>>>

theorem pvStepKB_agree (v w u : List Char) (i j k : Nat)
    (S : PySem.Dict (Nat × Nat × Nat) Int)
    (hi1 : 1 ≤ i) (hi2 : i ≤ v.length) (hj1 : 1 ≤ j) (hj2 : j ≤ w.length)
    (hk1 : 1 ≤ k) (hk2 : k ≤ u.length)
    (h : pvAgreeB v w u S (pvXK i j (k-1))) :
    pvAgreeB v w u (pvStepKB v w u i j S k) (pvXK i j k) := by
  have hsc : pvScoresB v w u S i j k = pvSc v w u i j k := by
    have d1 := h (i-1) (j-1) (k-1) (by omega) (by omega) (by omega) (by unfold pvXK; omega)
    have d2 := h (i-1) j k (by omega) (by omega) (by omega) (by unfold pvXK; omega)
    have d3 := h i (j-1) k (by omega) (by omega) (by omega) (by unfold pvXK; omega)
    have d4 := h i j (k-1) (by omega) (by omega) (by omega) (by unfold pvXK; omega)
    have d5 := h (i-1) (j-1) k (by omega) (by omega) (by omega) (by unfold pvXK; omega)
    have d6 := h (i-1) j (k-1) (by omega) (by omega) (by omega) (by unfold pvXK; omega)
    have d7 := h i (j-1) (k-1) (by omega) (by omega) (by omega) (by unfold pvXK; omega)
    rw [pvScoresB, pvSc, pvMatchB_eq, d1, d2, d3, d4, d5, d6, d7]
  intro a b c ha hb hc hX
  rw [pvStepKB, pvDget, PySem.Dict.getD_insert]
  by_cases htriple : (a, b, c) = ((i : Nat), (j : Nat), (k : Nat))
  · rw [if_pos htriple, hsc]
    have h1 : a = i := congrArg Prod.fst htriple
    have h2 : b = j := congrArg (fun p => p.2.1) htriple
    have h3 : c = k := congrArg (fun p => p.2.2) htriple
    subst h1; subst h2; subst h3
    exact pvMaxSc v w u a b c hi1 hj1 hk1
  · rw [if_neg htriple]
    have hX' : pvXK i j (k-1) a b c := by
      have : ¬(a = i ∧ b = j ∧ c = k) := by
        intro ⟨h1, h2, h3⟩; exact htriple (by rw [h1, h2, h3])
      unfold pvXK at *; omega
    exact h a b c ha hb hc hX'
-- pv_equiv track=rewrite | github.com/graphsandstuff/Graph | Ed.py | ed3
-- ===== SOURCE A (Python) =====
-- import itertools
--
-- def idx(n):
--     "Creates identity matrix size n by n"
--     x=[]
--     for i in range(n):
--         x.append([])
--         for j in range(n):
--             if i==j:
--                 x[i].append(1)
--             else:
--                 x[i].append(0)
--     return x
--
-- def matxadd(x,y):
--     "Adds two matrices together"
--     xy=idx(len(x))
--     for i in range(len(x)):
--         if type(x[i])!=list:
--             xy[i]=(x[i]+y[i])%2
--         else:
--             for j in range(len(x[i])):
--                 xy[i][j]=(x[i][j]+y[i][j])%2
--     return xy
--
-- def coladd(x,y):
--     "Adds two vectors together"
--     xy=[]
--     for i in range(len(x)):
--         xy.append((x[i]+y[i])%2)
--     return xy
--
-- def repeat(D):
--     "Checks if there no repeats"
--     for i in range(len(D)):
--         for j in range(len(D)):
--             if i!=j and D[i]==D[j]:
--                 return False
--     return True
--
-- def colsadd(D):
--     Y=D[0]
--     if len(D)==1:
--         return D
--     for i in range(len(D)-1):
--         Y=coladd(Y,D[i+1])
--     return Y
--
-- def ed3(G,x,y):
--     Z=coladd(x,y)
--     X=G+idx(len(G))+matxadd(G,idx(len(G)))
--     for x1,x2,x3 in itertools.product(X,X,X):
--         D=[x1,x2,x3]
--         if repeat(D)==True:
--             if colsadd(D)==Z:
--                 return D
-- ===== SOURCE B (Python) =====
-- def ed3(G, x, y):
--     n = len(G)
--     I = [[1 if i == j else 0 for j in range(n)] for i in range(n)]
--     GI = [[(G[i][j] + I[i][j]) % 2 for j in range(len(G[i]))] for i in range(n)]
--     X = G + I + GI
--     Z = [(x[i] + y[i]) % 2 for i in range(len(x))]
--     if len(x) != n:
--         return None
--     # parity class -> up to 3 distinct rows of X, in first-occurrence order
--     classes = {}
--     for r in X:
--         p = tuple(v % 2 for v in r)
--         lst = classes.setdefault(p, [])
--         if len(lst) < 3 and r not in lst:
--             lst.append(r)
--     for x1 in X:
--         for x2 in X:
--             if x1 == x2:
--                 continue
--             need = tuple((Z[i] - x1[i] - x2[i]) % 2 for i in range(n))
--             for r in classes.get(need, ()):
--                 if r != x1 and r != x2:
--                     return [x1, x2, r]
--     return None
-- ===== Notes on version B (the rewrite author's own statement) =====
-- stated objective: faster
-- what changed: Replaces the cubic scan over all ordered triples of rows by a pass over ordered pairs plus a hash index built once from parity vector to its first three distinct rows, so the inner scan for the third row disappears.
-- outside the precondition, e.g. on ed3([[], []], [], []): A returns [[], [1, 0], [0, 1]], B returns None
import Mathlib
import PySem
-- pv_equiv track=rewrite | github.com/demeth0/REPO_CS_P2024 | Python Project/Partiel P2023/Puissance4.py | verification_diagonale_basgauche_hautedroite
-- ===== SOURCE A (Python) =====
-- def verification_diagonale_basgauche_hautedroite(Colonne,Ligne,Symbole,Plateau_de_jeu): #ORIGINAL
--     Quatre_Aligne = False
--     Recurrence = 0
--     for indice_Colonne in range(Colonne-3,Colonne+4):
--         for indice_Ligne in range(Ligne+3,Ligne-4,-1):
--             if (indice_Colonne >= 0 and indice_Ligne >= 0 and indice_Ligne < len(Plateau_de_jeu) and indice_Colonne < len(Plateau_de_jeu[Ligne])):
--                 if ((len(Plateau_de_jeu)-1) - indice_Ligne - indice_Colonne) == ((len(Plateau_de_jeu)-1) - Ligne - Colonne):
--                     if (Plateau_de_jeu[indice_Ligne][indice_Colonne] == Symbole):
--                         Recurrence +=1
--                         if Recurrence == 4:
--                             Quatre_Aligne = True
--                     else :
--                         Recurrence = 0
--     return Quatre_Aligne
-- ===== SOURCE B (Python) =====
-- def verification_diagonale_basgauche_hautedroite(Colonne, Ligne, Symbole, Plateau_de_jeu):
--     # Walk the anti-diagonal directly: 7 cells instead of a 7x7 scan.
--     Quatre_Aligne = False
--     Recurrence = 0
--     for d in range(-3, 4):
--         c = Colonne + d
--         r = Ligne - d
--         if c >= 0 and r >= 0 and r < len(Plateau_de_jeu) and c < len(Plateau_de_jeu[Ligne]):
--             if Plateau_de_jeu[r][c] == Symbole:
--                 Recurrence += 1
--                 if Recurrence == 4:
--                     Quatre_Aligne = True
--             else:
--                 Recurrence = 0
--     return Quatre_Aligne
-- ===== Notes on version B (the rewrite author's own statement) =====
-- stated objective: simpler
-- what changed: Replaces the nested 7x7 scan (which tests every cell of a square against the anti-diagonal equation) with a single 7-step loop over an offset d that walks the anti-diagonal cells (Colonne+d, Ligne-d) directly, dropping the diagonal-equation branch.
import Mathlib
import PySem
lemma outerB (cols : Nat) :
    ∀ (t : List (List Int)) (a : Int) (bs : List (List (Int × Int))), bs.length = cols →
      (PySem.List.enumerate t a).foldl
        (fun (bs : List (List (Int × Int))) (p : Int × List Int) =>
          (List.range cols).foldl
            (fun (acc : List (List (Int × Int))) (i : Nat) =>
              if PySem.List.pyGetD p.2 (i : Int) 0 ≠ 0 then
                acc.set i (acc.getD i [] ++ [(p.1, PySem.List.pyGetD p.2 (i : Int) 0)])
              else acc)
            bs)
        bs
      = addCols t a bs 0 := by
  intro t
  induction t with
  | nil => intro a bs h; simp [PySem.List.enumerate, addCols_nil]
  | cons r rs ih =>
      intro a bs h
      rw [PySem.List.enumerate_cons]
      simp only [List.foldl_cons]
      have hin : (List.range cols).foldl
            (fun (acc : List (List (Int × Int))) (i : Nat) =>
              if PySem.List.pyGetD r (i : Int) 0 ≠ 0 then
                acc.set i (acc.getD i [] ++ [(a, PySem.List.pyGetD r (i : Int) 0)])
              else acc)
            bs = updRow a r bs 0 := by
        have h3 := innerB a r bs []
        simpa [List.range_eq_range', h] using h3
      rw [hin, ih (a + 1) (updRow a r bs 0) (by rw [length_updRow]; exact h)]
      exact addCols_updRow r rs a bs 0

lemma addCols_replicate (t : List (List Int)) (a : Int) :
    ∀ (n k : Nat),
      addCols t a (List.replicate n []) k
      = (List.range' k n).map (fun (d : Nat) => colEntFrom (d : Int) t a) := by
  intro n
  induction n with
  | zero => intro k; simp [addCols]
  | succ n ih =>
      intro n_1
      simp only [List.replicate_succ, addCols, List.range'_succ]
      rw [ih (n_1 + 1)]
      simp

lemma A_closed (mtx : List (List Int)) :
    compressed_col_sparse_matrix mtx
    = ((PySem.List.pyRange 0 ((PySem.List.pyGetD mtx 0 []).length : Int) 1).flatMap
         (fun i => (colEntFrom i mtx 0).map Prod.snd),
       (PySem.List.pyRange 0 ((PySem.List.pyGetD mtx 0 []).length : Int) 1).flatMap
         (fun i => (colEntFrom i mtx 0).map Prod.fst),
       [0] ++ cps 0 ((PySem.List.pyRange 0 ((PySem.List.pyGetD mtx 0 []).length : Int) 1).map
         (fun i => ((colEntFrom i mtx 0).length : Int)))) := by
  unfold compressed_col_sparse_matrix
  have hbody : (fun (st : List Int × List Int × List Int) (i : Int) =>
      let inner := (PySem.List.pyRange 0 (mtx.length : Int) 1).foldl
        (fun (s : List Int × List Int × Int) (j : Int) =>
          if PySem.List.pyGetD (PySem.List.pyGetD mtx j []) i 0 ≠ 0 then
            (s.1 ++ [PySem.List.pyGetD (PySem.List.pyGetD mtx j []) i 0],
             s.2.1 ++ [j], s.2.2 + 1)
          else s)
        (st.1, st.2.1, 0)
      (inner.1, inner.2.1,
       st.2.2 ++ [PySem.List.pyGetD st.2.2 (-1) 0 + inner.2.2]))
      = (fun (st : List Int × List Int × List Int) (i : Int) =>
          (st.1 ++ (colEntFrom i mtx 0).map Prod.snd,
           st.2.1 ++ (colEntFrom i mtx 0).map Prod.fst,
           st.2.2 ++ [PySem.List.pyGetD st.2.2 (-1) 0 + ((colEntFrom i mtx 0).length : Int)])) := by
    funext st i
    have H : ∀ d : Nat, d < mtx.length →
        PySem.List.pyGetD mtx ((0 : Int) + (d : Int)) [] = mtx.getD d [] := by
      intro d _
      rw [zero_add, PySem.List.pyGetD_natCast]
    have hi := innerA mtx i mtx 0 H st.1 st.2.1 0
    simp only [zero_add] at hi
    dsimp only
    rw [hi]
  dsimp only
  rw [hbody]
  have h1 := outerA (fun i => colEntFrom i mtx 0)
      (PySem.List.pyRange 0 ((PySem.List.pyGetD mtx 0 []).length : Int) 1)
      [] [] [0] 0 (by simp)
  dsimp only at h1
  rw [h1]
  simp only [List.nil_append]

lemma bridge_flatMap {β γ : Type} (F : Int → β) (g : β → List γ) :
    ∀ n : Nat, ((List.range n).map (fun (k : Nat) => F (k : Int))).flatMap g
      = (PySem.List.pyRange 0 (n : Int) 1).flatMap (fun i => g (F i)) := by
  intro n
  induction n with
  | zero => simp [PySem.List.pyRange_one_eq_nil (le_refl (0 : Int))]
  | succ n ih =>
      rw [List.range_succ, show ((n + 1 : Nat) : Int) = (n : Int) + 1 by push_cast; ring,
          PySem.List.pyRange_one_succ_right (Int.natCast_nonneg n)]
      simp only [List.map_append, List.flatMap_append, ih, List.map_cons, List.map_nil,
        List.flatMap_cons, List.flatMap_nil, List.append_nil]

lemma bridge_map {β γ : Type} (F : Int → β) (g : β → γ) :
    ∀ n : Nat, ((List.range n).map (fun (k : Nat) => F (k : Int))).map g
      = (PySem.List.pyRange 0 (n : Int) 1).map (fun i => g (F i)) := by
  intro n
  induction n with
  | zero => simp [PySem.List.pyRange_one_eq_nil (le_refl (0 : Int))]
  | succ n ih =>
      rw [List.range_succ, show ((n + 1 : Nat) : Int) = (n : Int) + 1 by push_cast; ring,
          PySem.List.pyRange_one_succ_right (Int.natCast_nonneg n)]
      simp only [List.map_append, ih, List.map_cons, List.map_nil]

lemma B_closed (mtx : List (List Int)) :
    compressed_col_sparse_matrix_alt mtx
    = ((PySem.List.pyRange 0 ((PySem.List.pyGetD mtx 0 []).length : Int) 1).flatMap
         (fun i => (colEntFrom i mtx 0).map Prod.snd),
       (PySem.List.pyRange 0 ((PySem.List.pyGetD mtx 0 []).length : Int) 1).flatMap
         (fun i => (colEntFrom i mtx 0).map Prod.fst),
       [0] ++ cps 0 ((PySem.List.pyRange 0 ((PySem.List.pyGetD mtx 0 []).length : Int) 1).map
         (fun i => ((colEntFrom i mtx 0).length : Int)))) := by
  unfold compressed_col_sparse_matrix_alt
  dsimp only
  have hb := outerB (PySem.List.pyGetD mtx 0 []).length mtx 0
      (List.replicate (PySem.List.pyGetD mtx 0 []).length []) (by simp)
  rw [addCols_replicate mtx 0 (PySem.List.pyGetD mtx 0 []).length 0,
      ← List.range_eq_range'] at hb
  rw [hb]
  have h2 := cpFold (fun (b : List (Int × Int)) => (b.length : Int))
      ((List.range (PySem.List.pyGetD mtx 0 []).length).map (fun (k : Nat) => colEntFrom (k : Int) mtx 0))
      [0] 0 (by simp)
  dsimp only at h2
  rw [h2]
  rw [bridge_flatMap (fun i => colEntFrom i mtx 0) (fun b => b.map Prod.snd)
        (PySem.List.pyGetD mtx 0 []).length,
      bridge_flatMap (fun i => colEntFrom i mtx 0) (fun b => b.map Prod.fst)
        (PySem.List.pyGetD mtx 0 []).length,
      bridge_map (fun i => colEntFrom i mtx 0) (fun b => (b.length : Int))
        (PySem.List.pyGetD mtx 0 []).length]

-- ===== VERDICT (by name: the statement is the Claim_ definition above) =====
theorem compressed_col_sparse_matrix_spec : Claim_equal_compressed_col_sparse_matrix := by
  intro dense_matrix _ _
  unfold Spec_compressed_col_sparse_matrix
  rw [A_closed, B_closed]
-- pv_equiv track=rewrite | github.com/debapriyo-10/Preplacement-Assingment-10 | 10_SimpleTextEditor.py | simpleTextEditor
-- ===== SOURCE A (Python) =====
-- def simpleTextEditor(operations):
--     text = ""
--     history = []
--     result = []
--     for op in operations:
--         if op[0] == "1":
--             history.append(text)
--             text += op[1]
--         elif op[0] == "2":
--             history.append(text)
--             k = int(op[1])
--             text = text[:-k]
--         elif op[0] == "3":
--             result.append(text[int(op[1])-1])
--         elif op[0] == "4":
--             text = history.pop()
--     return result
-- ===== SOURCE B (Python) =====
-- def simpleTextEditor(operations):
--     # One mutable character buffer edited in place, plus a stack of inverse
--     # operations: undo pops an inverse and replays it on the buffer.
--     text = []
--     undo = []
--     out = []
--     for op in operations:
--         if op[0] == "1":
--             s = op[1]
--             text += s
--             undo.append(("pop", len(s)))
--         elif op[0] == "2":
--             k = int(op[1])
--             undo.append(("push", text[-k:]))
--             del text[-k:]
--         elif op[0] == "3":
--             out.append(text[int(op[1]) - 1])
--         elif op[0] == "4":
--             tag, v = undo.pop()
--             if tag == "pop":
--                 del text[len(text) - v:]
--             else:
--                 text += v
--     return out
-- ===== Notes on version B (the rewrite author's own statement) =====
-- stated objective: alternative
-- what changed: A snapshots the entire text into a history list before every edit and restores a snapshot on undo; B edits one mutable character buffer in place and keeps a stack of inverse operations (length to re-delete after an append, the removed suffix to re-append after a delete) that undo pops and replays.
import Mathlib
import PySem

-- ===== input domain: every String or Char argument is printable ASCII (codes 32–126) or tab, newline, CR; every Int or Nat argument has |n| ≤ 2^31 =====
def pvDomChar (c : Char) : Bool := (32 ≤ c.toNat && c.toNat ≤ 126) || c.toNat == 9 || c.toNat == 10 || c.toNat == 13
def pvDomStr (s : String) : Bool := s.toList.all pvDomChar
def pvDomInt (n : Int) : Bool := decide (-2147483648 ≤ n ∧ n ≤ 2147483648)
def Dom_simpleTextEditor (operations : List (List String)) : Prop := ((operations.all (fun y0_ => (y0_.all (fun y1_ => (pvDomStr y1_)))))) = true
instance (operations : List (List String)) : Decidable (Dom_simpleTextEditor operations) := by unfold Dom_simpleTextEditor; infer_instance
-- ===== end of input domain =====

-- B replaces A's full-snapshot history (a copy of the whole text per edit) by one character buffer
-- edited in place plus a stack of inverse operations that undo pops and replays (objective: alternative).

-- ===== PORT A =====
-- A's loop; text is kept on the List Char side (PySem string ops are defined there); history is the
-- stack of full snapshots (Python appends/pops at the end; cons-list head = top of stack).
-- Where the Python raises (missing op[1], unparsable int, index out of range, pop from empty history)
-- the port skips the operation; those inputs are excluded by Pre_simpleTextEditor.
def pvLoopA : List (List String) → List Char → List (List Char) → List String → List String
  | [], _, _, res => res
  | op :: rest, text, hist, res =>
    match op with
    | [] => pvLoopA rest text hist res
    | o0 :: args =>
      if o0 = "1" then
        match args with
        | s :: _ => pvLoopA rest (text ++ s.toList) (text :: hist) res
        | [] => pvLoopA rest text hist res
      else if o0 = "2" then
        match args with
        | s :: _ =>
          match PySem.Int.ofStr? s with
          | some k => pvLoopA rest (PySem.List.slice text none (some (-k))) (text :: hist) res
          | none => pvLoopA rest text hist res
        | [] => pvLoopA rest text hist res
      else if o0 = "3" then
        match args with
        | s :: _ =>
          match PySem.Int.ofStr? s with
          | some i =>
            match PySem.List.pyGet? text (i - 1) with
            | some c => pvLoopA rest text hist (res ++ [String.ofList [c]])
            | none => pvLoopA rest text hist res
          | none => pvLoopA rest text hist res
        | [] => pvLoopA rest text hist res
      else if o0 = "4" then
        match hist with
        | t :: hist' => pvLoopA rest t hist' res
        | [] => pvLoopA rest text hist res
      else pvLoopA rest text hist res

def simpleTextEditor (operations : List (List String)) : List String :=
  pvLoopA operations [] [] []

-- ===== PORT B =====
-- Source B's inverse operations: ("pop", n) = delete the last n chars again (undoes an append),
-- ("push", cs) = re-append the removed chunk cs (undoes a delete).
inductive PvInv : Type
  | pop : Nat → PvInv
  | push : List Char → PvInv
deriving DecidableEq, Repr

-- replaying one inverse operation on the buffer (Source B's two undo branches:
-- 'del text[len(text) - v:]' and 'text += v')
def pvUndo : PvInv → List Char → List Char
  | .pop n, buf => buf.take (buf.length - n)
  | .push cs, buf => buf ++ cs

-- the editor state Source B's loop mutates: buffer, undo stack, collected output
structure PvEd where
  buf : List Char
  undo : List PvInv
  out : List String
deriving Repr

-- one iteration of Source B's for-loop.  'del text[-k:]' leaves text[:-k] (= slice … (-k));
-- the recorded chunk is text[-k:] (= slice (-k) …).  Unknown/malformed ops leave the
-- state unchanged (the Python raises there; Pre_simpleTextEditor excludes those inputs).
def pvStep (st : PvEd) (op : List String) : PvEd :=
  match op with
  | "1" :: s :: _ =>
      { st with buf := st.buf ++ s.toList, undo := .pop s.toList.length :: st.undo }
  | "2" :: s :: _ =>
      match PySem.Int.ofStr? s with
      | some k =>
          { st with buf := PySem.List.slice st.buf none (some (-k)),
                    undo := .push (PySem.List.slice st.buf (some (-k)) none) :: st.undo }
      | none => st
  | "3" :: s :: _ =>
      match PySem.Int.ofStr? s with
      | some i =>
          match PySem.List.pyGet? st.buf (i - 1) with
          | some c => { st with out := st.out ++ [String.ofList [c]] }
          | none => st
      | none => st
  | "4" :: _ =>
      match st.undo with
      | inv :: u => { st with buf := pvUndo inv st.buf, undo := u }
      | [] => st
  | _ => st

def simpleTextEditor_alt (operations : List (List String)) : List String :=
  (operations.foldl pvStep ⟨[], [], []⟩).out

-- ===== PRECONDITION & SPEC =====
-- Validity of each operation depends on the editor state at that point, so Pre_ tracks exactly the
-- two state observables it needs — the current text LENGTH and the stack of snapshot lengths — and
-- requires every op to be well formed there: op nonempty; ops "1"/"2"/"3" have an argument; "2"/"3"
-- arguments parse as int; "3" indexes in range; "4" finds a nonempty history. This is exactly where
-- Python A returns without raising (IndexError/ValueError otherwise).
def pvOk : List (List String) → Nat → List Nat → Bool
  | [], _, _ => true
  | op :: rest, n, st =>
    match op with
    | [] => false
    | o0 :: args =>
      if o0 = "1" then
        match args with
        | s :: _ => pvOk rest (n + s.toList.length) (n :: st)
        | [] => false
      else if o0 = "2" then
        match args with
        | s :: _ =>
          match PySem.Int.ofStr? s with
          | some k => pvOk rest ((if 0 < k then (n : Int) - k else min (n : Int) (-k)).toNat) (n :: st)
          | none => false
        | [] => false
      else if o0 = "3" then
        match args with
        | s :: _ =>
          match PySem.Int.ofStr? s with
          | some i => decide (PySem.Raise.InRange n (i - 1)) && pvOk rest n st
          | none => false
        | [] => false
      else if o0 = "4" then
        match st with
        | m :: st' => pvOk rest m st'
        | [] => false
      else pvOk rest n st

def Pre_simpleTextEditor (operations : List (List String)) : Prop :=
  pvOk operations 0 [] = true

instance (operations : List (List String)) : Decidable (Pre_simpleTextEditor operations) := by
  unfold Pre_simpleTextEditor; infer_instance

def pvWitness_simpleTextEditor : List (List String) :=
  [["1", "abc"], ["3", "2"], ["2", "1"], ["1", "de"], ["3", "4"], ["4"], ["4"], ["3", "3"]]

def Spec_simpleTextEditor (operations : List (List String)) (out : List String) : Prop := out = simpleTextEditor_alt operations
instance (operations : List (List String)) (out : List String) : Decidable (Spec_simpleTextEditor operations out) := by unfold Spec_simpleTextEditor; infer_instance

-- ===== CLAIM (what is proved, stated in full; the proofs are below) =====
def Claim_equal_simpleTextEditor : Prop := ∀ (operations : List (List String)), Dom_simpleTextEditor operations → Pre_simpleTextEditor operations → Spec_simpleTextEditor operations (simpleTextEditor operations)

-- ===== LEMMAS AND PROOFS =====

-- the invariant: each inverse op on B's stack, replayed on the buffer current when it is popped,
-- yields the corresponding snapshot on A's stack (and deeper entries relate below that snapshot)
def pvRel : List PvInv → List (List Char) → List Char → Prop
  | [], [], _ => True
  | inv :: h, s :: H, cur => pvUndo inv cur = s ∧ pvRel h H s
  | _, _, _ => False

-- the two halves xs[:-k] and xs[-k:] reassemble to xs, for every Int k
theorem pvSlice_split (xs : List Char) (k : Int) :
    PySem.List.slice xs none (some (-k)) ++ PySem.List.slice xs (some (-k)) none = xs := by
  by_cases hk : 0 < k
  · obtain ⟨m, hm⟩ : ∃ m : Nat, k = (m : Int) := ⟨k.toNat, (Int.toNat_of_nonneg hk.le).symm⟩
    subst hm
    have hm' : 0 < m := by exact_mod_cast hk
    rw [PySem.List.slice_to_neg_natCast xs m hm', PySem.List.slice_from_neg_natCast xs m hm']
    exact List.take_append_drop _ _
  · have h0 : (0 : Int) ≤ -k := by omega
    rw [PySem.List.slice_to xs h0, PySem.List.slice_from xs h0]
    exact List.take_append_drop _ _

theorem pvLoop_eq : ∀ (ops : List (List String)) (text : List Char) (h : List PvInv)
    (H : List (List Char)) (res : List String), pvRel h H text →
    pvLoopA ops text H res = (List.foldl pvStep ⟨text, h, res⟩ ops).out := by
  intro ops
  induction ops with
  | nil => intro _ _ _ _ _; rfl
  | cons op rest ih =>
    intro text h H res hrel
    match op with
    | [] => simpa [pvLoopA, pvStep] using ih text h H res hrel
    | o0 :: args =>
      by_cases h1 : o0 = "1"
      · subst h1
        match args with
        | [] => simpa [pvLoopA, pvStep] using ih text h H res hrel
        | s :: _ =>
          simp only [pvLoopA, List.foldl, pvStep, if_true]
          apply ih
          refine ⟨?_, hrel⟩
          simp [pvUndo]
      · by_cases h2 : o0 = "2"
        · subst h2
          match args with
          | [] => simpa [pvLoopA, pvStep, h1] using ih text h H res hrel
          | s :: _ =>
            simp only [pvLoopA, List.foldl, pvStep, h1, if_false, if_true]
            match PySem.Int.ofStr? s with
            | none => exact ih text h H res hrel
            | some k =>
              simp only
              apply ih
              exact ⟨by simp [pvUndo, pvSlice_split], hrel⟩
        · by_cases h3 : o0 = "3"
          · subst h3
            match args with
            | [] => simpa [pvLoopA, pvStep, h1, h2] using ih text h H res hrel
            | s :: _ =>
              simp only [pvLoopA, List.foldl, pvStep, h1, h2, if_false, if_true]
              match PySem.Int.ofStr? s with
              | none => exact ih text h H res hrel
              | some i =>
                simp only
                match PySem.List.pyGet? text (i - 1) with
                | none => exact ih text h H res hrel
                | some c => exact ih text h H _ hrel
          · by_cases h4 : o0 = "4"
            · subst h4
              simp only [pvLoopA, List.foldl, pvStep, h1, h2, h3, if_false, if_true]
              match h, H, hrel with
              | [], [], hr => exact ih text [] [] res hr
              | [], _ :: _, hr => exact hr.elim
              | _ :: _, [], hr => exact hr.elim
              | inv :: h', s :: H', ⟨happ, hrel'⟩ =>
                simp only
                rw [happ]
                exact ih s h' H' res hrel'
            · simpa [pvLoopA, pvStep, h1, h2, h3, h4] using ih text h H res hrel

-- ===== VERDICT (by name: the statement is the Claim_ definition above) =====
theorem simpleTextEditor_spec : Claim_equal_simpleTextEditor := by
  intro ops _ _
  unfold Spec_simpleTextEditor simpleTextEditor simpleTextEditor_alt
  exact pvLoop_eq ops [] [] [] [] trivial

<<<

(EXERCISE REQUIREMENTS):
Return all lines of the material that have "decide" in them.

(RESULT BELOW):
def pvDomInt (n : Int) : Bool := decide (-2147483648 ≤ n ∧ n ≤ 2147483648)
          | some i => decide (PySem.Raise.InRange n (i - 1)) && pvOk rest n st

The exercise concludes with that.